Linear Pottery Culture

The Linear Pottery culture is a major archaeological horizon of the European Neolithic, flourishing ca. 5500–4500 BC. It is abbreviated as LBK (from German: Linearbandkeramik), is also known as the Linear Band Ware, Linear Ware, Linear Ceramics or Incised Ware culture, and falls within the Danubian I culture of V. Gordon Childe.

The densest evidence for the culture is on the middle Danube, the upper and middle Elbe, and the upper and middle Rhine. It represents a major event in the initial spread of agriculture in Europe. The pottery after which it was named consists of simple cups, bowls, vases and jugs, without handles, but in a later phase with lugs or pierced lugs, bases and necks. They were obviously designed as kitchen dishes, or for the immediate or local transport of food and liquids.

Important sites include Nitra in Slovakia; Bylany in the Czech Republic; Langweiler and Zwenkau in Germany; Brunn am Gebirge in Austria; Elsloo, Sittard, Köln-Lindenthal, Aldenhoven, Flomborn and Rixheim on the Rhine; Lautereck and Hienheim on the upper Danube; Rössen and Sonderhausen on the middle Elbe.

Excavations at Oslonki in Poland (dating to 4300 B.C) (Late LBK) revealed a large fortified settlement covering an area of 4,000 sq m. Nearly thirty trapezoidal longhouses and over eighty graves make it one of the richest such settlements in archaeological finds from all of central Europe. The rectangular longhouses were between 7 and 45 meters long and between 5 and 7 meters wide. They were built of massive timber posts chinked with wattle and daub mortar.

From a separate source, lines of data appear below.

-- pv_equiv track=rewrite | github.com/ericka-cespedes/IntroProgrammingPY | Practica5.py | multdigAux
-- ===== SOURCE A (Python) =====
-- def multdigAux(num1, num2):
--     if num1==0 and num2==0:
--         return 0
--     else:
--         ultimoDigito1=num1%10
--         ultimoDigito2=num2%10
--         producto = ultimoDigito1 * ultimoDigito2
--         if producto>9:
--             producto%=10
--         return producto + 10*multdigAux(num1//10, num2//10)
-- ===== SOURCE B (Python) =====
-- def multdigAux(num1, num2):
--     # Pass 1: collect digit-wise products mod 10, least significant first.
--     digits = []
--     while num1 or num2:
--         digits.append((num1 % 10) * (num2 % 10) % 10)
--         num1 //= 10
--         num2 //= 10
--     # Pass 2: Horner evaluation, most significant first.
--     result = 0
--     for d in reversed(digits):
--         result = result * 10 + d
--     return result
-- ===== Notes on version B (the rewrite author's own statement) =====
-- stated objective: alternative
-- what changed: Two staged passes instead of A's place-value recursion: first collect the digit-wise products mod 10 into a list, then evaluate it most-significant-first with a Horner fold; the conditional '%= 10' branch disappears (an unconditional mod 10 is equal for nonnegative operands).
import Mathlib
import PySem

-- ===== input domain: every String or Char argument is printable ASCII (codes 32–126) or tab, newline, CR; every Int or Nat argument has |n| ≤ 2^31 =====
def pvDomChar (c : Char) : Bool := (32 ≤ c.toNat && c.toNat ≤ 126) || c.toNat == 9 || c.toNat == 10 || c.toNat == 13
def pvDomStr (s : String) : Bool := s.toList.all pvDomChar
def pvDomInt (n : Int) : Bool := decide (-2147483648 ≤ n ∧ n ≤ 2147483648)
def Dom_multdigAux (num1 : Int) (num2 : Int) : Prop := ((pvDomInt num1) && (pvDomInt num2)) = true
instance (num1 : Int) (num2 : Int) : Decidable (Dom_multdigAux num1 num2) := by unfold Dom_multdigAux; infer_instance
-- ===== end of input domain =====

-- B replaces A's place-value recursion by two staged passes (collect the digit products mod 10, then a Horner fold over the reversed list); return values only.

-- ===== PORT A =====
-- A's recursion does not terminate for negative arguments (Python hits RecursionError there;
-- such inputs are excluded by Pre_), so the port carries a fuel counter: 64 steps cover every
-- nonnegative input of Dom (≤ 2^31 < 10^10 needs at most 11 steps).
def multdigAuxFuel : Nat → Int → Int → Int
  | 0, _, _ => 0
  | n + 1, num1, num2 =>
    if num1 = 0 ∧ num2 = 0 then 0
    else
      let ultimoDigito1 := PySem.Int.mod num1 10
      let ultimoDigito2 := PySem.Int.mod num2 10
      let producto := ultimoDigito1 * ultimoDigito2
      let producto := if producto > 9 then PySem.Int.mod producto 10 else producto
      producto + 10 * multdigAuxFuel n (PySem.Int.floordiv num1 10) (PySem.Int.floordiv num2 10)

def multdigAux (num1 : Int) (num2 : Int) : Int := multdigAuxFuel 64 num1 num2

-- ===== PORT B =====
-- Pass 1 of Source B: the while loop collecting digit products mod 10 (LSB first), fuel-bounded.
def collectDigits : Nat → Int → Int → List Int
  | 0, _, _ => []
  | n + 1, num1, num2 =>
    if num1 ≠ 0 ∨ num2 ≠ 0 then
      PySem.Int.mod ((PySem.Int.mod num1 10) * (PySem.Int.mod num2 10)) 10 ::
        collectDigits n (PySem.Int.floordiv num1 10) (PySem.Int.floordiv num2 10)
    else []

-- Pass 2 of Source B: 'for d in reversed(digits): result = result * 10 + d'.
def multdigAux_alt (num1 : Int) (num2 : Int) : Int :=
  (collectDigits 64 num1 num2).reverse.foldl (fun result d => result * 10 + d) 0

-- ===== PRECONDITION & SPEC =====
-- Pre_ excludes negative arguments: there Python A recurses forever (RecursionError) and Python B's while loop never terminates.
def Pre_multdigAux (num1 : Int) (num2 : Int) : Prop := 0 ≤ num1 ∧ 0 ≤ num2
instance (num1 : Int) (num2 : Int) : Decidable (Pre_multdigAux num1 num2) := by unfold Pre_multdigAux; infer_instance
def pvWitness_multdigAux : Int × Int := (123, 45)

def Spec_multdigAux (num1 : Int) (num2 : Int) (out : Int) : Prop := out = multdigAux_alt num1 num2
instance (num1 : Int) (num2 : Int) (out : Int) : Decidable (Spec_multdigAux num1 num2 out) := by unfold Spec_multdigAux; infer_instance

-- ===== CLAIM (what is proved, stated in full; the proofs are below) =====
def Claim_equal_multdigAux : Prop := ∀ (num1 : Int) (num2 : Int), Dom_multdigAux num1 num2 → Pre_multdigAux num1 num2 → Spec_multdigAux num1 num2 (multdigAux num1 num2)

-- ===== LEMMAS AND PROOFS =====
-- LSB-first value of a digit list.
def lsbVal : List Int → Int
  | [] => 0
  | d :: ds => d + 10 * lsbVal ds

-- A's branch 'if producto>9 then producto%10' equals an unconditional mod 10 (digit products lie in [0,81]).
theorem branch_eq_mod (a b : Int) :
    (if (PySem.Int.mod a 10) * (PySem.Int.mod b 10) > 9
      then PySem.Int.mod ((PySem.Int.mod a 10) * (PySem.Int.mod b 10)) 10
      else (PySem.Int.mod a 10) * (PySem.Int.mod b 10))
    = PySem.Int.mod ((PySem.Int.mod a 10) * (PySem.Int.mod b 10)) 10 := by
  have ha0 := PySem.Int.mod_nonneg a (b := 10) (by norm_num)
  have hb0 := PySem.Int.mod_nonneg b (b := 10) (by norm_num)
  have hp0 : 0 ≤ (PySem.Int.mod a 10) * (PySem.Int.mod b 10) := mul_nonneg ha0 hb0
  split_ifs with h
  · rfl
  · have hlt : (PySem.Int.mod a 10) * (PySem.Int.mod b 10) < 10 := by omega
    have h10 : PySem.Int.mod ((PySem.Int.mod a 10) * (PySem.Int.mod b 10)) 10
        = ((PySem.Int.mod a 10) * (PySem.Int.mod b 10)) % 10 :=
      PySem.Int.mod_eq_emod_of_pos (by norm_num)
    rw [h10]
    exact (Int.emod_eq_of_lt hp0 hlt).symm

-- A's recursion computes the LSB-first value of B's digit list, with equal fuel.
theorem fuel_eq_lsbVal (n : Nat) : ∀ (num1 num2 : Int),
    multdigAuxFuel n num1 num2 = lsbVal (collectDigits n num1 num2) := by
  induction n with
  | zero => intro num1 num2; simp [multdigAuxFuel, collectDigits, lsbVal]
  | succ n ih =>
    intro num1 num2
    simp only [multdigAuxFuel, collectDigits]
    by_cases h : num1 = 0 ∧ num2 = 0
    · simp [h, lsbVal]
    · have h' : num1 ≠ 0 ∨ num2 ≠ 0 := by tauto
      rw [if_neg h, if_pos h', branch_eq_mod num1 num2]
      simp only [lsbVal, ih]

-- The Horner fold over the reversed list computes the LSB-first value (accumulator-generalised).
theorem foldl_reverse_eq_lsbVal (ds : List Int) : ∀ (r : Int),
    ds.reverse.foldl (fun result d => result * 10 + d) r = r * 10 ^ ds.length + lsbVal ds := by
  induction ds with
  | nil => intro r; simp [lsbVal]
  | cons d ds ih =>
    intro r
    simp only [List.reverse_cons, List.foldl_append, List.foldl_cons, List.foldl_nil, ih, lsbVal,
      List.length_cons]
    ring

-- ===== VERDICT (by name: the statement is the Claim_ definition above) =====
theorem multdigAux_spec : Claim_equal_multdigAux := by
  intro num1 num2 _ _
  unfold Spec_multdigAux multdigAux multdigAux_alt
  rw [foldl_reverse_eq_lsbVal, fuel_eq_lsbVal]
  ring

Two variants of the early Linear Pottery culture are recognized:

  • The Early or Western Linear Pottery Culture developed on the middle Danube, including western Hungary, and was carried down the Rhine, Elbe, Oder and Vistula.
  • The Eastern Linear Pottery Culture flourished in eastern Hungary.

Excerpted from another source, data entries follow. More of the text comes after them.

-- pv_equiv track=rewrite | github.com/tehyoyee/baekjoon | asdf.py | solution
-- ===== SOURCE A (Python) =====
-- from collections import defaultdict
--
-- def solution(kor, usa, incs):
--     answer = 0
--
--     country = {}
--     for i in kor:
--         country[i] = 0
--     for i in usa:
--         country[i] = 1
--     combs = defaultdict(int)
--     for stocks in incs:
--         stocks = stocks.split()
--
--         for i in range(len(stocks)):
--             for j in range(i+1, len(stocks)):
--                 if country[stocks[i]] != country[stocks[j]]:
--                     if country[stocks[i]] == 0:
--                         combs[(stocks[i], stocks[j])] += 1
--                     else:
--                         combs[(stocks[j], stocks[i])] += 1
--
--     if len(combs) == 0:
--         return 0
--     combs = sorted(combs.values(), reverse=True)
--
--     return(combs[0])
-- ===== SOURCE B (Python) =====
-- def solution(kor, usa, incs):
--     country = {}
--     for t in kor:
--         country[t] = 0
--     for t in usa:
--         country[t] = 1
--     combs = {}
--     best = 0
--     for line in incs:
--         toks = line.split()
--         if len(toks) < 2:
--             continue
--         ks = [t for t in toks if country[t] == 0]
--         us = [t for t in toks if country[t] == 1]
--         for k in ks:
--             for u in us:
--                 c = combs.get((k, u), 0) + 1
--                 combs[(k, u)] = c
--                 if c > best:
--                     best = c
--     return best
-- ===== Notes on version B (the rewrite author's own statement) =====
-- stated objective: alternative
-- what changed: Replaces the all-pairs i<j index scan with a same/different-country filter by a partition of each line's tokens into a Korean group and a US group followed by a cross-product count, and replaces the final sort-descending-take-head by a running maximum carried through the loop.
import Mathlib
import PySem

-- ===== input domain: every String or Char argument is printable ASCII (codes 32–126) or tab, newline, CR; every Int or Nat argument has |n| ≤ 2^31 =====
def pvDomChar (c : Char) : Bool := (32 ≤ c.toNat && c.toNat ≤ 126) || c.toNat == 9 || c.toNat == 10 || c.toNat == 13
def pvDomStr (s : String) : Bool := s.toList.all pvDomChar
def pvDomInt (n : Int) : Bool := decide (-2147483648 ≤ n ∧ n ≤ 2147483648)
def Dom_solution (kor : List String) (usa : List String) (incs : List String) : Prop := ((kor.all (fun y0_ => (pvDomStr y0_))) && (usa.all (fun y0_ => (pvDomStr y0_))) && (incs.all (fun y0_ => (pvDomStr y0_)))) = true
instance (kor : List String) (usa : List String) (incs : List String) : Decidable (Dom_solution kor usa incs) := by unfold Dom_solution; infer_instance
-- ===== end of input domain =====

-- B replaces A's all-pairs i<j scan with a partition of each line into a Korean and a US token
-- group followed by a cross-product count with a running maximum (no sort, no final pass);
-- objective: alternative decomposition, same results.

-- ===== PORT A =====
def solution (kor : List String) (usa : List String) (incs : List String) : Int :=
  let country : PySem.Dict String Int :=
    usa.foldl (fun d t => d.insert t 1) (kor.foldl (fun d t => d.insert t 0) PySem.Dict.empty)
  let combs : PySem.Dict (String × String) Int :=
    incs.foldl (fun combs line =>
      let stocks := PySem.Str.split₀ line
      (PySem.List.pyRange 0 (stocks.length : Int) 1).foldl (fun combs i =>
        (PySem.List.pyRange (i+1) (stocks.length : Int) 1).foldl (fun combs j =>
          let si := PySem.List.pyGetD stocks i ""
          let sj := PySem.List.pyGetD stocks j ""
          -- country[x] would raise KeyError on a token outside the dict; Pre_ excludes that, getD is exact inside Pre_
          if country.getD si 0 ≠ country.getD sj 0 then
            if country.getD si 0 == 0 then combs.modify (si, sj) 0 (· + 1)
            else combs.modify (sj, si) 0 (· + 1)
          else combs) combs) combs)
      PySem.Dict.empty
  if combs.size == 0 then 0
  else PySem.List.pyGetD (PySem.List.sorted combs.values (fun v => v) true) 0 0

Middle and late phases are also defined. In the middle phase, the Early Linear Pottery Culture intruded upon the Bug-Dniester culture and began to manufacture Musical note pottery. In the late phase, the Stroked Pottery Culture moved down the Vistula and Elbe.

A number of cultures ultimately replaced the Linear Pottery culture over its range, but there is no one-to-one correspondence between its variants and the replacing cultures. The culture map instead is complex. Some of the successor cultures are the Hinkelstein, Großgartach, Rössen, Lengyel, Cucuteni-Trypillian, and Boian-Maritza.